On examination you can find there are one more words that end with certain letters than those that begin with them. Thus if one can force the computer to select one of these words, a path can be considered "alive". This reduces a huge amount of branching, and in fact is enough to allow a full simulation, and the final 6 points for the question. The edit to isChoiceAlive is quite simple, note the "if(choice[0] == 'k' || ... ) code.

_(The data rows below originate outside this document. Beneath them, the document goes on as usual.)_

-- B rebuilds path and segments by a staged, index-based construction (boundary-index
-- lists + random access) instead of A's one sweep with mutable state; objective:
-- alternative decomposition, same cost.

-- ===== PORT A =====

-- a segment dict {"line_id": l, "from_station_id": f, "to_station_id": t} as an assoc list
def pvMkSeg (l f t : Int) : List (String × Int) :=
  [("line_id", l), ("from_station_id", f), ("to_station_id", t)]

-- one step of A's station_ids loop: append sid unless it equals the last appended
def pvAStation (acc : List Int) (p : Int × Int) : List Int :=
  if acc = [] ∨ acc.getLast? ≠ some p.1 then acc ++ [p.1] else acc

-- one step of A's segment loop over the pair (states[i-1], states[i]); state = (segments, cur_line, seg_start_sid)
def pvAStep (st : List (List (String × Int)) × Int × Int) (pr : (Int × Int) × (Int × Int)) :
    List (List (String × Int)) × Int × Int :=
  if pr.2.2 ≠ st.2.1 then (st.1 ++ [pvMkSeg st.2.1 st.2.2 pr.1.1], pr.2.2, pr.1.1)
  else st

def states_to_station_path_and_segments (states : List (Int × Int)) (line_seq : List Int) (pos_in_line : List (Int × Int)) : List Int × (List (List (String × Int))) :=
  match states with
  | [] => ([], [])
  | (s0, l0) :: _ =>
    let station_ids := states.foldl pvAStation []
    -- loop "for i in range(1, len(states))" reads states[i] and states[i-1]:
    -- folded over the consecutive pairs states.zip states.tail
    let res := (states.zip states.tail).foldl pvAStep ([], l0, s0)
    -- states[-1][0]: states is nonempty here, so getLastD is exact
    (station_ids, res.1 ++ [pvMkSeg res.2.1 res.2.2 (states.getLastD (0, 0)).1])

-- ===== PORT B =====

-- states[i] for an in-range index i (Source B only indexes in range)
def pvBGet (states : List (Int × Int)) (i : Nat) : Int × Int := states.getD i (0, 0)

-- [states[i][0] for i in range(n) if i == 0 or states[i][0] != states[i-1][0]]
def pvBStation (states : List (Int × Int)) : List Int :=
  ((List.range states.length).filter fun i =>
      i == 0 || (pvBGet states i).1 != (pvBGet states (i - 1)).1).map
    fun i => (pvBGet states i).1

-- starts = [i for i in range(n) if i == 0 or states[i][1] != states[i-1][1]]
def pvBStarts (states : List (Int × Int)) : List Nat :=
  (List.range states.length).filter fun i =>
    i == 0 || (pvBGet states i).2 != (pvBGet states (i - 1)).2

-- ends = [s - 1 for s in starts[1:]] + [n - 1]
def pvBEnds (states : List (Int × Int)) : List Nat :=
  ((pvBStarts states).drop 1).map (fun s => s - 1) ++ [states.length - 1]

-- froms = [states[0][0]] + [states[e][0] for e in ends[:-1]]
def pvBFroms (states : List (Int × Int)) : List Int :=
  (pvBGet states 0).1 :: ((pvBEnds states).dropLast.map fun e => (pvBGet states e).1)

-- the segment built from one (s, f, e) triple of zip(starts, froms, ends)
def pvBSeg (states : List (Int × Int)) (sfe : Nat × Int × Nat) : List (String × Int) :=
  pvMkSeg (pvBGet states sfe.1).2 sfe.2.1 (pvBGet states sfe.2.2).1

def pvBSegments (states : List (Int × Int)) : List (List (String × Int)) :=
  ((pvBStarts states).zip ((pvBFroms states).zip (pvBEnds states))).map (pvBSeg states)

def states_to_station_path_and_segments_alt (states : List (Int × Int)) (line_seq : List Int) (pos_in_line : List (Int × Int)) : List Int × (List (List (String × Int))) :=
  match states with
  | [] => ([], [])
  | _ :: _ => (pvBStation states, pvBSegments states)

-- ===== PRECONDITION & SPEC =====
def Spec_states_to_station_path_and_segments (states : List (Int × Int)) (line_seq : List Int) (pos_in_line : List (Int × Int)) (out : List Int × (List (List (String × Int)))) : Prop := out = states_to_station_path_and_segments_alt states line_seq pos_in_line
instance (states : List (Int × Int)) (line_seq : List Int) (pos_in_line : List (Int × Int)) (out : List Int × (List (List (String × Int)))) : Decidable (Spec_states_to_station_path_and_segments states line_seq pos_in_line out) := by unfold Spec_states_to_station_path_and_segments; infer_instance

-- ===== CLAIM (what is proved, stated in full; the proofs are below) =====
def Claim_equal_states_to_station_path_and_segments : Prop := ∀ (states : List (Int × Int)) (line_seq : List Int) (pos_in_line : List (Int × Int)), Dom_states_to_station_path_and_segments states line_seq pos_in_line → Spec_states_to_station_path_and_segments states line_seq pos_in_line (states_to_station_path_and_segments states line_seq pos_in_line)

-- ===== LEMMAS AND PROOFS =====

-- A's segment fold over the consecutive pairs of l, started from l's head
def pvAFold (l : List (Int × Int)) : List (List (String × Int)) × Int × Int :=
  (l.zip l.tail).foldl pvAStep ([], (l.headD (0, 0)).2, (l.headD (0, 0)).1)

theorem pvBGet_append_lt (l : List (Int × Int)) (q : Int × Int) (i : Nat) (h : i < l.length) :
    pvBGet (l ++ [q]) i = pvBGet l i := by
  simp [pvBGet, List.getD, List.getElem?_append_left h]

theorem pvBGet_append_len (l : List (Int × Int)) (q : Int × Int) :
    pvBGet (l ++ [q]) l.length = q := by
  simp [pvBGet, List.getD]

theorem pvBGet_last (l : List (Int × Int)) (h : l ≠ []) :
    pvBGet l (l.length - 1) = l.getLastD (0, 0) := by
  simp [pvBGet, List.getD, List.getLastD_eq_getLast?, List.getLast?_eq_getElem?]

theorem pvZipPairs_snoc (l : List (Int × Int)) (q : Int × Int) (h : l ≠ []) :
    (l ++ [q]).zip ((l ++ [q]).tail) = l.zip l.tail ++ [(l.getLastD (0, 0), q)] := by
  match l, h with
  | p :: l, _ =>
    induction l generalizing p with
    | nil => rfl
    | cons r rs ih =>
      have := ih r (by simp)
      simpa using congrArg (List.cons (p, r)) this

-- the filtered index lists only extend at the end when one element is appended
theorem pvBStarts_snoc (l : List (Int × Int)) (q : Int × Int) (h : l ≠ []) :
    pvBStarts (l ++ [q]) =
      pvBStarts l ++ (if q.2 ≠ (l.getLastD (0, 0)).2 then [l.length] else []) := by
  have hn : 0 < l.length := List.length_pos_of_ne_nil h
  unfold pvBStarts
  rw [show (l ++ [q]).length = l.length + 1 by simp, List.range_succ, List.filter_append]
  congr 1
  · apply List.filter_congr
    intro i hi
    have hi' : i < l.length := List.mem_range.mp hi
    rw [pvBGet_append_lt _ _ _ hi',
      pvBGet_append_lt _ _ _ (lt_of_le_of_lt (Nat.sub_le i 1) hi')]
  · rw [List.filter_singleton]
    have h1 : pvBGet (l ++ [q]) (l.length - 1) = l.getLastD (0, 0) := by
      rw [pvBGet_append_lt _ _ _ (Nat.sub_lt hn one_pos), pvBGet_last l h]
    rw [pvBGet_append_len, h1]
    have hne : (l.length == 0) = false := by simpa using Nat.pos_iff_ne_zero.mp hn
    simp only [hne, Bool.false_or]
    by_cases hq : q.2 = (l.getLastD (0, 0)).2 <;> simp [hq]

theorem pvBStation_snoc (l : List (Int × Int)) (q : Int × Int) (h : l ≠ []) :
    pvBStation (l ++ [q]) =
      pvBStation l ++ (if q.1 ≠ (l.getLastD (0, 0)).1 then [q.1] else []) := by
  have hn : 0 < l.length := List.length_pos_of_ne_nil h
  unfold pvBStation
  rw [show (l ++ [q]).length = l.length + 1 by simp, List.range_succ, List.filter_append,
    List.map_append]
  congr 1
  · rw [List.filter_congr (fun i hi => by
      have hi' : i < l.length := List.mem_range.mp hi
      rw [pvBGet_append_lt _ _ _ hi',
        pvBGet_append_lt _ _ _ (lt_of_le_of_lt (Nat.sub_le i 1) hi')])]
    apply List.map_congr_left
    intro i hi
    have hi' : i < l.length := List.mem_range.mp (List.mem_filter.mp hi).1
    rw [pvBGet_append_lt _ _ _ hi']
  · rw [List.filter_singleton]
    have h1 : pvBGet (l ++ [q]) (l.length - 1) = l.getLastD (0, 0) := by
      rw [pvBGet_append_lt _ _ _ (Nat.sub_lt hn one_pos), pvBGet_last l h]
    rw [pvBGet_append_len, h1]
    have hne : (l.length == 0) = false := by simpa using Nat.pos_iff_ne_zero.mp hn
    simp only [hne, Bool.false_or]
    by_cases hq : q.1 = (l.getLastD (0, 0)).1
    · simp [hq]
    · have hb : (q.1 != (l.getLastD (0, 0)).1) = true := by simpa using hq
      rw [if_pos hq]
      simp only [hb, cond_true, List.map_cons, List.map_nil, pvBGet_append_len]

int Game::isChoiceAlive(string choice, int steps) {
 if(steps <= 0) {
  return 1;
 }

 useWord(choice);
 steps--;


 vector<string> nextWords = legalWords.getPossibleNext(choice);
  
 int result = 1;
 if(isComputerTurn()) {
  if(nextWords.size() == 0) {
//   DEBUG("ran out of words at: " << choice);

   result = 1;
  } else if(choice[0] == 'x' || choice[0] == 'k' || choice[0] == 'b') {
   // h leads to a dead loop
   
   result = 1;
  } else {

   vector<string>::iterator it;
   // check all words. on the computers turn if any choice is dead
   // we assume the computer will pick it and thus lead to a dead end
   for(it = nextWords.begin(); it != nextWords.end(); it++) {
    if(!isChoiceAlive(*it, steps)) {
     result = 0;
          
     break;
    }
   }
  }
 } else {
  if(nextWords.size() == 0) {
   // no player choices so game over
//   DEBUG("ran out of words at: " << choice << "\n");
   result = 0;
   DEBUG("Player ran out of words\n");
  } else if(choice[0] == 'x' || choice[0] == 'k' || choice[0] == 'b') {
   // h leads to a dead loop
   
   result = 0;
  } else {

   vector<string>::iterator it;
   // default to failure
   result = 0;

   for(it = nextWords.begin(); it != nextWords.end(); it++) {
    if(isChoiceAlive(*it, steps)) {
     result = 1;
     break;
    }
   }
  }
 }

 undoLast();
 return result;

Sunday, September 5, 2010

Concrete mathematics

 Got the results in from the DevQuiz. All appears to be correct and I've got a place, woo! I'm in two minds about the difficulty of the questions. On one hand, they were challenging enough to make one think, but I don't think that they were overall "hard" even for the final questions, as I could still get away with fairly generic programs. On the other hand it did take a fair amount of time to do all the questions... I hope developer day is awesome and worth the time spent on the questions

 That aside, I picked up Concrete Mathematics a couple of days along with The Art of  Computer Programming.   I don't imagine I'll have the time to read the latter for a while, but I've started poking through Concrete Mathematics(yeah I'll get back to sicp eventually. Too many books, too little time). I really like how they've added in the student "graffiti". Some of it is very helpful in grasping a concept and other parts keep the text interesting even if they aren't directly useful. It's been a while since I've had to do some serious math (I guess a few of the questions in part 1 of sicp count), so it's got my brain going for a ride, but it's interesting stuff, and I still love to see a formula come together in an elegant manner. Not gotten far in yet, but definitely recommended for those interested.